TASK TO COMPLETE: Somewhere below, one line contains "induction ws with" and a later line contains "rw [List.isChain_append]". Output those two lines and everything between them exactly, and nothing else.
*** Block opens ***
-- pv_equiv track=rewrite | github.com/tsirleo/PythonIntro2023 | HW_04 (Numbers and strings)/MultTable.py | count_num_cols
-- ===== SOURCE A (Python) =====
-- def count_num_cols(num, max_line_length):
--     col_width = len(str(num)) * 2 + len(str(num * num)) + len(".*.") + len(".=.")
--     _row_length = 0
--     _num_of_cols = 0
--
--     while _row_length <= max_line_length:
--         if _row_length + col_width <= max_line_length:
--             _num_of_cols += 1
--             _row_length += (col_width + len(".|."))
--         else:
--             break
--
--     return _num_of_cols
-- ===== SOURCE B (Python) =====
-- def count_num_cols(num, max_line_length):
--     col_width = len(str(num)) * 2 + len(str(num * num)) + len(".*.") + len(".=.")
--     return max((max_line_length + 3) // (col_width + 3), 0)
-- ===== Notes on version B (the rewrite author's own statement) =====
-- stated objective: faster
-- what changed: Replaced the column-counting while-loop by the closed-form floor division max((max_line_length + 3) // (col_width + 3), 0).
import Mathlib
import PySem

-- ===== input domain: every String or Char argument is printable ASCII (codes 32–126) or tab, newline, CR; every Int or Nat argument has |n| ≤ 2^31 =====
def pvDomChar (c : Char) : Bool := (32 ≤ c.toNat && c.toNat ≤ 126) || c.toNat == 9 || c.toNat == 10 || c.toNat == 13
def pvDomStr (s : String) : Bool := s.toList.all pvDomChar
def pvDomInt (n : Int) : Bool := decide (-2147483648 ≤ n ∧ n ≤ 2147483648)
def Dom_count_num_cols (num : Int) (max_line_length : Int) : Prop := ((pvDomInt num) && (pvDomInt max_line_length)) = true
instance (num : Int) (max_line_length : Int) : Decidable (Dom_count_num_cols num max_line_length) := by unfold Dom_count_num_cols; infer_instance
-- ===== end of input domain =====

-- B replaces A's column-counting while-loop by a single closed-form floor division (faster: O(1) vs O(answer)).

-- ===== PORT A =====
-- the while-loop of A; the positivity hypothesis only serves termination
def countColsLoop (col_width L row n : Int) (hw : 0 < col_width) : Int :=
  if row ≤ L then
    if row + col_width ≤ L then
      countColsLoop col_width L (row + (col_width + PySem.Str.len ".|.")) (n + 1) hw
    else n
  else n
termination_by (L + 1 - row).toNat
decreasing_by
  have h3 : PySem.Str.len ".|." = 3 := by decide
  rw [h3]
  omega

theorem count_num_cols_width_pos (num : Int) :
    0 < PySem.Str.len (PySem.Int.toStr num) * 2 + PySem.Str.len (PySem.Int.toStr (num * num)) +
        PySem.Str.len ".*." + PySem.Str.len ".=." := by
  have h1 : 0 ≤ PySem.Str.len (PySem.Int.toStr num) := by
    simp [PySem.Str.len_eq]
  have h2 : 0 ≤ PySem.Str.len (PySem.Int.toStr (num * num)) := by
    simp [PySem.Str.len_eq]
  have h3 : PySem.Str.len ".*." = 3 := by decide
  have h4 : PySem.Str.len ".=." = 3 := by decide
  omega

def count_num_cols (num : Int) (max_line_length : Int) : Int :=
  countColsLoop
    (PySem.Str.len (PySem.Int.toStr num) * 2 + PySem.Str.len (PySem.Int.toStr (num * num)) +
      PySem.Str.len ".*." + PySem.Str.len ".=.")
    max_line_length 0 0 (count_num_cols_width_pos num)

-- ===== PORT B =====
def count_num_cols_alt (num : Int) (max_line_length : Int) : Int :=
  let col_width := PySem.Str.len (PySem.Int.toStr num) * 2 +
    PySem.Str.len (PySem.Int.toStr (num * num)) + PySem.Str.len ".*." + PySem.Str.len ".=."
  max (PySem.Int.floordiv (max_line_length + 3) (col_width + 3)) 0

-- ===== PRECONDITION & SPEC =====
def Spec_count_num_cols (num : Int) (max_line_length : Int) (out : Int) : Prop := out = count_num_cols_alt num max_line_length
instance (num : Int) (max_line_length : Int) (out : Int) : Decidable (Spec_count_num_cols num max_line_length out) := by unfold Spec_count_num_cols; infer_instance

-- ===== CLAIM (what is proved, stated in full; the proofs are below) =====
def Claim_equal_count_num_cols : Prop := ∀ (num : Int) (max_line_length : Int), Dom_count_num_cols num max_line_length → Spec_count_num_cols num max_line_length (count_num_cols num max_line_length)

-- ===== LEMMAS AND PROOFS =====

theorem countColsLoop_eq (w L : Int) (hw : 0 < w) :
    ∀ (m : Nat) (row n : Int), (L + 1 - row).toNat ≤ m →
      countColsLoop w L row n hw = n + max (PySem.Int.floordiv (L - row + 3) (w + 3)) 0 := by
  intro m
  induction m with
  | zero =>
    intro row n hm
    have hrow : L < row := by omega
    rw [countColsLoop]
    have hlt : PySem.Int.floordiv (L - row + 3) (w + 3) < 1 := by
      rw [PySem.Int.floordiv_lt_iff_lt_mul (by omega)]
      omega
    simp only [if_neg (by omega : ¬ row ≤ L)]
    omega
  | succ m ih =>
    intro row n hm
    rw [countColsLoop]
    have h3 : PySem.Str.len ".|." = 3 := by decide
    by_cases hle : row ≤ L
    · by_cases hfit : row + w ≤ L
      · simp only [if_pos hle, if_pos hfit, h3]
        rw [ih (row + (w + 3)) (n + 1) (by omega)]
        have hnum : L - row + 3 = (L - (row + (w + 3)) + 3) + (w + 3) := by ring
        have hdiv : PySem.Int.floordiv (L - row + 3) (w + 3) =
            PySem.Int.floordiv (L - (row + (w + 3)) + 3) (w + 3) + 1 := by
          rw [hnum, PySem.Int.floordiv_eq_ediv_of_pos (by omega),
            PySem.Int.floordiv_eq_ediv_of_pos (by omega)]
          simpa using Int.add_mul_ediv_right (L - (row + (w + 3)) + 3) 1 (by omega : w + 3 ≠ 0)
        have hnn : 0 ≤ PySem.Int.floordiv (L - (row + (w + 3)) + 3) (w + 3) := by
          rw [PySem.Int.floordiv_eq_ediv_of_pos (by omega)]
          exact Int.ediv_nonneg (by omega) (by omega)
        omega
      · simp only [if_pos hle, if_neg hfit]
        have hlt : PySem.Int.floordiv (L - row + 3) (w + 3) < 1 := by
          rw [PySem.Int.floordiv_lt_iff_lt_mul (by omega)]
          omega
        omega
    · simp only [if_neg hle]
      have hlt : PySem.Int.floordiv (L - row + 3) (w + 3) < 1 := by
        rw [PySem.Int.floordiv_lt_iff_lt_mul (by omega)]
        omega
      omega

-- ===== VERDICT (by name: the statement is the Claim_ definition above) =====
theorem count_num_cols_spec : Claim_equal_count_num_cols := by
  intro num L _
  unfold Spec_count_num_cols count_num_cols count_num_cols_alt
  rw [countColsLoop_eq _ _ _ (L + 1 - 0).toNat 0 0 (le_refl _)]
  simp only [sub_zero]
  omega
*** Block closes ***
*** Block opens ***
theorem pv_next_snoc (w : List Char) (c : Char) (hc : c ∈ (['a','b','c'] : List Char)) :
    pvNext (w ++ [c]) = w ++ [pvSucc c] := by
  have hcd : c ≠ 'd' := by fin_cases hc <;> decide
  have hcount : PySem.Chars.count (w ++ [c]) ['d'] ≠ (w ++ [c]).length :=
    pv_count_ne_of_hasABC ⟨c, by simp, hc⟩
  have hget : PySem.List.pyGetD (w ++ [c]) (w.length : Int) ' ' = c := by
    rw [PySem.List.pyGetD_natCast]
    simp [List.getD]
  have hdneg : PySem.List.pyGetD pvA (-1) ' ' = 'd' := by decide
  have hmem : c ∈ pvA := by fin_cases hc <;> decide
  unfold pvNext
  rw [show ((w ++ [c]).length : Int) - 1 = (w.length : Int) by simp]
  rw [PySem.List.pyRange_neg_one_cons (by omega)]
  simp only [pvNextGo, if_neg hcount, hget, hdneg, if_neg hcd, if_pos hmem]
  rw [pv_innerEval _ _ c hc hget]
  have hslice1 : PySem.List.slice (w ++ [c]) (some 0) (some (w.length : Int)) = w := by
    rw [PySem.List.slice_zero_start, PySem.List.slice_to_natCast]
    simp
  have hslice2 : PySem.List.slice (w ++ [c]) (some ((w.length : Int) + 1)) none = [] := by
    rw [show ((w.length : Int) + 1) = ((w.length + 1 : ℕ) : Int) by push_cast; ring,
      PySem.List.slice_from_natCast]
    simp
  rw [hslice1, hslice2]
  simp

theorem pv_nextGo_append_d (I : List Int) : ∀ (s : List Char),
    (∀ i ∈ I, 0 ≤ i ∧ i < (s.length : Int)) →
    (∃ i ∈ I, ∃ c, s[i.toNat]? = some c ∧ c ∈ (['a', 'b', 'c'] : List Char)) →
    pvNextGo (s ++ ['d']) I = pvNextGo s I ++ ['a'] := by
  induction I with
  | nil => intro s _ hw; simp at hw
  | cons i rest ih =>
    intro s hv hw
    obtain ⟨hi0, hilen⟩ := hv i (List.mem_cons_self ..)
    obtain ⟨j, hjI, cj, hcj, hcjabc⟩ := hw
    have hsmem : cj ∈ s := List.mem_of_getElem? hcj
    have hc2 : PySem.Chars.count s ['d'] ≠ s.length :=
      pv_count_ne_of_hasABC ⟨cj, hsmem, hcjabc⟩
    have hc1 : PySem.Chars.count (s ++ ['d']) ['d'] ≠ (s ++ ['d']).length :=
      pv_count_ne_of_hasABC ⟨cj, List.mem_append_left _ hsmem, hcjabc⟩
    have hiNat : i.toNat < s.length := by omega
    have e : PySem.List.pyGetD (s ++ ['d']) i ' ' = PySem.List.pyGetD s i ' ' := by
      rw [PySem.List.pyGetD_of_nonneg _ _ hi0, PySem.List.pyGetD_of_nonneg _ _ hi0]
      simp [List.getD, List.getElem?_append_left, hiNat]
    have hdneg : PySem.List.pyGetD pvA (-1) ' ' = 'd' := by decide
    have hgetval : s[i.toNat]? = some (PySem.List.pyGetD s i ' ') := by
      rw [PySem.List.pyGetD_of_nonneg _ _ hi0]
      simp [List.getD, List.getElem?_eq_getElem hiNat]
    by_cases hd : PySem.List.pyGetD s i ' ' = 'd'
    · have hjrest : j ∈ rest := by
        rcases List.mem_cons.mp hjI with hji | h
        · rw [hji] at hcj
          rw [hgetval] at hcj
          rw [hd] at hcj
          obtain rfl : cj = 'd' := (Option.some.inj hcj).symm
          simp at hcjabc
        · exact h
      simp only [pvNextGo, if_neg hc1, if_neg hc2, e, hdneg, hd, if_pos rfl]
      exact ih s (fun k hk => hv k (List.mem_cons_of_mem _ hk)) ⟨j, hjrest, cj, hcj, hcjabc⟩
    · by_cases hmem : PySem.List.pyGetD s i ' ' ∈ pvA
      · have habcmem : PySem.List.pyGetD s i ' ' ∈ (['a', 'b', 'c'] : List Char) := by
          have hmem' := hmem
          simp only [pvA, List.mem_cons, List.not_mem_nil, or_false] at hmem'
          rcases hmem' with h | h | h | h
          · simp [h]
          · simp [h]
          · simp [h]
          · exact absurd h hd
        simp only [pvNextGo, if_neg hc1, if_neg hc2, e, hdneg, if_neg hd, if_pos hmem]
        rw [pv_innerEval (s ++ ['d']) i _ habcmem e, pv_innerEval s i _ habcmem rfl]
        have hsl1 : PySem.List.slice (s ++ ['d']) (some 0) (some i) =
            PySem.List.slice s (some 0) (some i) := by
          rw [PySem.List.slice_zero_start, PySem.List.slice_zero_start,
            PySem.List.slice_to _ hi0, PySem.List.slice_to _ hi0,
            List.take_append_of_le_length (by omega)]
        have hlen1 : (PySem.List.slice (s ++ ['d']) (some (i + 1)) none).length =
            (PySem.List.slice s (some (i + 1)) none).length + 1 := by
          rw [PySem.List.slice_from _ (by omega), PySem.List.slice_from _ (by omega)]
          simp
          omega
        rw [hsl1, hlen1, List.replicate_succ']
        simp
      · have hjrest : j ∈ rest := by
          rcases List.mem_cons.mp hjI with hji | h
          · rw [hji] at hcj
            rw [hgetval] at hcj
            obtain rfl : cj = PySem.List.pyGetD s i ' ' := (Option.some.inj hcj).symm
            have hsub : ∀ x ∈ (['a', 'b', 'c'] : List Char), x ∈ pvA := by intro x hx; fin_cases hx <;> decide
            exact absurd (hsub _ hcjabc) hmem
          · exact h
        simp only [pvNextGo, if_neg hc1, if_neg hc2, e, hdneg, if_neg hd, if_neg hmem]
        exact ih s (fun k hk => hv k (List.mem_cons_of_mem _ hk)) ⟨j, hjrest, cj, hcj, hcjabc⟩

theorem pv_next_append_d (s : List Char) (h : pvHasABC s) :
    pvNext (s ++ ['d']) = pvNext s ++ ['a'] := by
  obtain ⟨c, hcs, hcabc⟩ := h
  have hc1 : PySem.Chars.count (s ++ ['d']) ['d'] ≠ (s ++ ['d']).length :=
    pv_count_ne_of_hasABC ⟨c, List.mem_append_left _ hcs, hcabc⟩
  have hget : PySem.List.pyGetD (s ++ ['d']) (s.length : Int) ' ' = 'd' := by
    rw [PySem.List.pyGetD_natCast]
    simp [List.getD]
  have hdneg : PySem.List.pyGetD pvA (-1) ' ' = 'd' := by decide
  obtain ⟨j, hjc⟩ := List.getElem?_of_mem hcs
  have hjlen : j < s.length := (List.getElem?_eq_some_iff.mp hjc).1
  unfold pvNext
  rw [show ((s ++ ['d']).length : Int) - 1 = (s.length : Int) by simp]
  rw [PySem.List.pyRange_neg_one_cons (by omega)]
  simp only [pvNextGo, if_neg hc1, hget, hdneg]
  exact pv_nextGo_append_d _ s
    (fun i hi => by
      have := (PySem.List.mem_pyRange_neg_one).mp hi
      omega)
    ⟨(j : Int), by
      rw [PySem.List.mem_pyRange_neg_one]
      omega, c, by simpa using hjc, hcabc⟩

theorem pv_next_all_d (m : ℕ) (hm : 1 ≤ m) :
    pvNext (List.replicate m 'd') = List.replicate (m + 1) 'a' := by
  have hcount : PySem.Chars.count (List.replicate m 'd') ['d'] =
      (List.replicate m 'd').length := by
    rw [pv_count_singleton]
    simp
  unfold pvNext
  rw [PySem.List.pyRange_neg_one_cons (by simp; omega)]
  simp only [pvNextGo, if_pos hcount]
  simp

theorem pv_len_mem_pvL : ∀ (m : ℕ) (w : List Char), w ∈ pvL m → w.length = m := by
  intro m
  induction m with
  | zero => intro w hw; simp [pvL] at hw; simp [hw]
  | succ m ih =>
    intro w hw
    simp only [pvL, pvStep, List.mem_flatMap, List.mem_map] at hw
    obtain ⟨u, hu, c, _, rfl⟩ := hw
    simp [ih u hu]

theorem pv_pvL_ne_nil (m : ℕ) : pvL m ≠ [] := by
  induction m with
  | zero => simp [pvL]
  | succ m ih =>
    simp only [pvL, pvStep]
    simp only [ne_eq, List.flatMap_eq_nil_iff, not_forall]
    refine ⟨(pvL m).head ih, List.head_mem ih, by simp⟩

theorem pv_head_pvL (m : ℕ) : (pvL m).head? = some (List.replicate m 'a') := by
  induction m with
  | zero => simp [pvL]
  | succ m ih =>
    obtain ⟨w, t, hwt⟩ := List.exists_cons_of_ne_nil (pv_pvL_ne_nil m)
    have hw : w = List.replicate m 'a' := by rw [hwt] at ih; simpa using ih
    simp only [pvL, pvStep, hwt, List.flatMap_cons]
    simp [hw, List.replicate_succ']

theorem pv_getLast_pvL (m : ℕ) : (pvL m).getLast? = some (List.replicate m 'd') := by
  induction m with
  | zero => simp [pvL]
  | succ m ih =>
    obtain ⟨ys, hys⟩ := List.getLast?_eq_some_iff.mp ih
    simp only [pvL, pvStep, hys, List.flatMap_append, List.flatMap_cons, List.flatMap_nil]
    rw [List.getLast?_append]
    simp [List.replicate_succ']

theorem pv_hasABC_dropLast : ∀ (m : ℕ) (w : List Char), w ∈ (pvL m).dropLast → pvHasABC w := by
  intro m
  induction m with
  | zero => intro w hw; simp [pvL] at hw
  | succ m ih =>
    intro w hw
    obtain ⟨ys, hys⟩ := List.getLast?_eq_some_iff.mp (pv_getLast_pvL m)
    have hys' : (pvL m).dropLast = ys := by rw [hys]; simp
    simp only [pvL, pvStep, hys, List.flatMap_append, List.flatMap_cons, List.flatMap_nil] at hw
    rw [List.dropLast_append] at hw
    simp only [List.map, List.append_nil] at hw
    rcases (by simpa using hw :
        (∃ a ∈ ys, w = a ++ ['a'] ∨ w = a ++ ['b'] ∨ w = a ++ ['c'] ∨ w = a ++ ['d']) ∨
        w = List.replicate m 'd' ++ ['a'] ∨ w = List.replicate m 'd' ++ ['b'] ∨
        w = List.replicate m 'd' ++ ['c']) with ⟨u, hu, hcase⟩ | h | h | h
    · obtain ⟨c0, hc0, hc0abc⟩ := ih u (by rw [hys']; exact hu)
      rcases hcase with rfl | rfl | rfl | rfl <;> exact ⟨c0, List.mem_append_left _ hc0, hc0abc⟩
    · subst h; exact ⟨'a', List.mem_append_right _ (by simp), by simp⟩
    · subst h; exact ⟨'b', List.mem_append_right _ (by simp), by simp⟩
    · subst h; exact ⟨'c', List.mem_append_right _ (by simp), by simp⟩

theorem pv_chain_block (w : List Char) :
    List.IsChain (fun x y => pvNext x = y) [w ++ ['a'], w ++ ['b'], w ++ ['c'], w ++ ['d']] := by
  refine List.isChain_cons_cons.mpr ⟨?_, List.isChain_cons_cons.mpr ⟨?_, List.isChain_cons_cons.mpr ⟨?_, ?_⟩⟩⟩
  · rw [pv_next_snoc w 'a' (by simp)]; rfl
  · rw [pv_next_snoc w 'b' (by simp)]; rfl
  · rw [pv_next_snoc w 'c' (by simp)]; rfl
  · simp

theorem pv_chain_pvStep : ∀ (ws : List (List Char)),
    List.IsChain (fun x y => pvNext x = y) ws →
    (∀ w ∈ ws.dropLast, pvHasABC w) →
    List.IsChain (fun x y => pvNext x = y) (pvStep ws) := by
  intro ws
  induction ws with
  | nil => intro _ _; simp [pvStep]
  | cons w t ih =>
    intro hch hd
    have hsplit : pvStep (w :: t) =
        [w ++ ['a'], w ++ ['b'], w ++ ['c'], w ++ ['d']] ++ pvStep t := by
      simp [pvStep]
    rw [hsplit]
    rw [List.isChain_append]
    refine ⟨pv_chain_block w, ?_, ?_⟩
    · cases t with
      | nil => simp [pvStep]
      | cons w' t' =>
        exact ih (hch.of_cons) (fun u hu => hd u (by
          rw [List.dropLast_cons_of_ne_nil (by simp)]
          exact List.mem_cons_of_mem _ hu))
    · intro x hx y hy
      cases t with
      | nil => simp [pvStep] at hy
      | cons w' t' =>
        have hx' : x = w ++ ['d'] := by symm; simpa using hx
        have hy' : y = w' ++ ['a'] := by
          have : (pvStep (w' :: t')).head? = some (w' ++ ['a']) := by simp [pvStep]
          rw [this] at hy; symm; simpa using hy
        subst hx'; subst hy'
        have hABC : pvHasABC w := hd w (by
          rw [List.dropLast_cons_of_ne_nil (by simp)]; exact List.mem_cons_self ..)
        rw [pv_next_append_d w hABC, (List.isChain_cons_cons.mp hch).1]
*** Block closes ***
SOLUTION FOR THIS TASK:
  induction ws with
  | nil => intro _ _; simp [pvStep]
  | cons w t ih =>
    intro hch hd
    have hsplit : pvStep (w :: t) =
        [w ++ ['a'], w ++ ['b'], w ++ ['c'], w ++ ['d']] ++ pvStep t := by
      simp [pvStep]
    rw [hsplit]
    rw [List.isChain_append]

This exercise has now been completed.